Stored items:

-- pv_equiv track=rewrite | github.com/fu351/SecretSauce | backend/scripts/analysis/populate-substitution-proposals.py | components_of
-- ===== SOURCE A (Python) =====
-- def components_of(nodes: frozenset[str], edge_set: set[tuple[str, str]]) -> list[frozenset[str]]:
--     """Connected components of an arbitrary node subset using edge_set."""
--     visited: set[str] = set()
--     result: list[frozenset[str]] = []
--
--     def dfs(node: str, component: set[str]) -> None:
--         component.add(node)
--         visited.add(node)
--         for other in nodes:
--             if other not in visited and (min(node, other), max(node, other)) in edge_set:
--                 dfs(other, component)
--
--     for node in nodes:
--         if node not in visited:
--             component: set[str] = set()
--             dfs(node, component)
--             result.append(frozenset(component))
--
--     return result
-- ===== SOURCE B (Python) =====
-- def components_of(nodes, edge_set):
--     """Connected components of an arbitrary node subset using edge_set.
--
--     Builds adjacency lists once from edge_set (restricted to nodes, in
--     nodes order) and runs an iterative stack DFS: O(V + E) instead of
--     rescanning all nodes at every DFS step.
--     """
--     order = list(nodes)
--     node_set = set(order)
--     # neighbour sets, from the edges only
--     nb = {}
--     for u, v in edge_set:
--         if u < v and u in node_set and v in node_set:
--             nb.setdefault(u, set()).add(v)
--             nb.setdefault(v, set()).add(u)
--     # adjacency lists in nodes order: one pass over nodes, bucket the edges
--     adj = {u: [] for u in order}
--     for w in order:
--         for x in nb.get(w, ()):
--             adj[x].append(w)
--     visited = set()
--     result = []
--     for root in order:
--         if root in visited:
--             continue
--         comp = []
--         stack = [root]
--         while stack:
--             x = stack.pop()
--             if x in visited:
--                 continue
--             visited.add(x)
--             comp.append(x)
--             stack.extend(reversed(adj[x]))
--         result.append(frozenset(comp))
--     return result
-- ===== Notes on version B (the rewrite author's own statement) =====
-- stated objective: faster
-- what changed: A rescans the whole node list at every DFS step to find neighbours (quadratic even on sparse graphs) and uses recursion; B builds adjacency lists once from edge_set (bucketed into nodes order) and runs an iterative stack DFS over real neighbours, visiting each node and edge a constant number of times.
import Mathlib
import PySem

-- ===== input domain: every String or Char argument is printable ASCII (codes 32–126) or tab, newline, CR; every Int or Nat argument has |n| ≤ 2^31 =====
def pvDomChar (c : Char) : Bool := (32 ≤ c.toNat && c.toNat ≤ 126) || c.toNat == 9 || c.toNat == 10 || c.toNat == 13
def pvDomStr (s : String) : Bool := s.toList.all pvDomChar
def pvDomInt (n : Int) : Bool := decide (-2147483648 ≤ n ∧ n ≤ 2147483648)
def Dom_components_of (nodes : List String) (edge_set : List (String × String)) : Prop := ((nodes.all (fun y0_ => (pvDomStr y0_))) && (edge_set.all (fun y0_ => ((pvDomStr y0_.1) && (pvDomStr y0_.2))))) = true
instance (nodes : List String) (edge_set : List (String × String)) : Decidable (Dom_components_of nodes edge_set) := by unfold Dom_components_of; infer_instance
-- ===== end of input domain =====

-- B replaces A's per-step rescan of all nodes by adjacency lists built once from edge_set
-- plus an iterative stack DFS (different algorithm; faster on large inputs).
-- ===== PORT A =====
-- Python's (min(a, b), max(a, b)) on strings (code-point lexicographic = Lean's < on toList)
def pvPairA (a b : String) : String × String :=
  if b.toList < a.toList then (b, a) else (a, b)

-- '(min(node, other), max(node, other)) in edge_set'
def pvEdgeA (edge_set : List (String × String)) (a b : String) : Bool :=
  edge_set.contains (pvPairA a b)

mutual
-- 'def dfs(node, component)' — state (component, visited); fuel is a recursion-depth guard
-- only (every call visits a new node, so fuel = |nodes| + 1 is never exhausted)
def pvDfsA (nodes : List String) (edge_set : List (String × String)) :
    Nat → String → List String → PySem.Set String → List String × PySem.Set String
  | 0, node, component, visited =>
      (PySem.Set.add component node, PySem.Set.add visited node)
  | fuel+1, node, component, visited =>
      pvDfsLoopA nodes edge_set fuel node (PySem.Set.add component node) (PySem.Set.add visited node) nodes
  termination_by fuel _ _ _ => (fuel, nodes.length + 2)

-- 'for other in nodes: if other not in visited and (min, max) in edge_set: dfs(other, component)'
def pvDfsLoopA (nodes : List String) (edge_set : List (String × String)) :
    Nat → String → List String → PySem.Set String → List String → List String × PySem.Set String
  | _, _, component, visited, [] => (component, visited)
  | fuel, node, component, visited, other :: rest =>
      if ¬ PySem.Set.contains visited other ∧ pvEdgeA edge_set node other then
        let p := pvDfsA nodes edge_set fuel other component visited
        pvDfsLoopA nodes edge_set fuel node p.1 p.2 rest
      else
        pvDfsLoopA nodes edge_set fuel node component visited rest
  termination_by fuel _ _ _ l => (fuel + 1, l.length)
end

def components_of (nodes : List String) (edge_set : List (String × String)) : List (List String) :=
  let fuel := nodes.length + 1
  (nodes.foldl
    (fun (st : PySem.Set String × List (List String)) node =>
      if ¬ PySem.Set.contains st.1 node then
        let p := pvDfsA nodes edge_set fuel node [] st.1
        (p.2, st.2 ++ [p.1])
      else st)
    (PySem.Set.empty, [])).2

-- ===== PORT B =====
-- Source B: nb — neighbour sets from the edges, restricted to nodes
def pvNbB (nodes : List String) (edge_set : List (String × String)) :
    PySem.Dict String (PySem.Set String) :=
  let nodeSet := PySem.Set.ofList nodes
  edge_set.foldl
    (fun d e =>
      if e.1.toList < e.2.toList ∧ PySem.Set.contains nodeSet e.1 ∧ PySem.Set.contains nodeSet e.2 then
        let d1 := d.insert e.1 (PySem.Set.add (d.getD e.1 PySem.Set.empty) e.2)
        d1.insert e.2 (PySem.Set.add (d1.getD e.2 PySem.Set.empty) e.1)
      else d)
    PySem.Dict.empty

-- Source B: adj — adjacency lists in nodes order, bucketed in one pass over nodes
def pvAdjB (nodes : List String) (edge_set : List (String × String)) :
    PySem.Dict String (List String) :=
  let nb := pvNbB nodes edge_set
  let init := nodes.foldl (fun d u => d.insert u ([] : List String)) PySem.Dict.empty
  nodes.foldl
    (fun d w => (nb.getD w PySem.Set.empty).foldl (fun d2 x => d2.insert x (d2.getD x [] ++ [w])) d)
    init

-- general facts cited by the termination proofs of pvVisitB (and pvRefVisit below)
lemma pv_filter_subpred {α : Type} (l : List α) (p q : α → Bool)
    (h : ∀ a, q a = true → p a = true) : l.filter q = (l.filter p).filter q := by
  induction l with
  | nil => rfl
  | cons y ys ih =>
    by_cases hq : q y = true
    · simp only [List.filter_cons, hq, h y hq, if_true, ih]
    · simp only [Bool.not_eq_true] at hq
      by_cases hp : p y = true
      · simp only [List.filter_cons, hq, hp, if_true, Bool.false_eq_true, if_false, ih]
      · simp only [Bool.not_eq_true] at hp
        simp only [List.filter_cons, hq, hp, Bool.false_eq_true, if_false, ih]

Prompt: From the entries above, extract each line containing "empty".

Answer to this exercise:
    (PySem.Set.empty, [])).2
        let d1 := d.insert e.1 (PySem.Set.add (d.getD e.1 PySem.Set.empty) e.2)
        d1.insert e.2 (PySem.Set.add (d1.getD e.2 PySem.Set.empty) e.1)
    PySem.Dict.empty
  let init := nodes.foldl (fun d u => d.insert u ([] : List String)) PySem.Dict.empty
    (fun d w => (nb.getD w PySem.Set.empty).foldl (fun d2 x => d2.insert x (d2.getD x [] ++ [w])) d)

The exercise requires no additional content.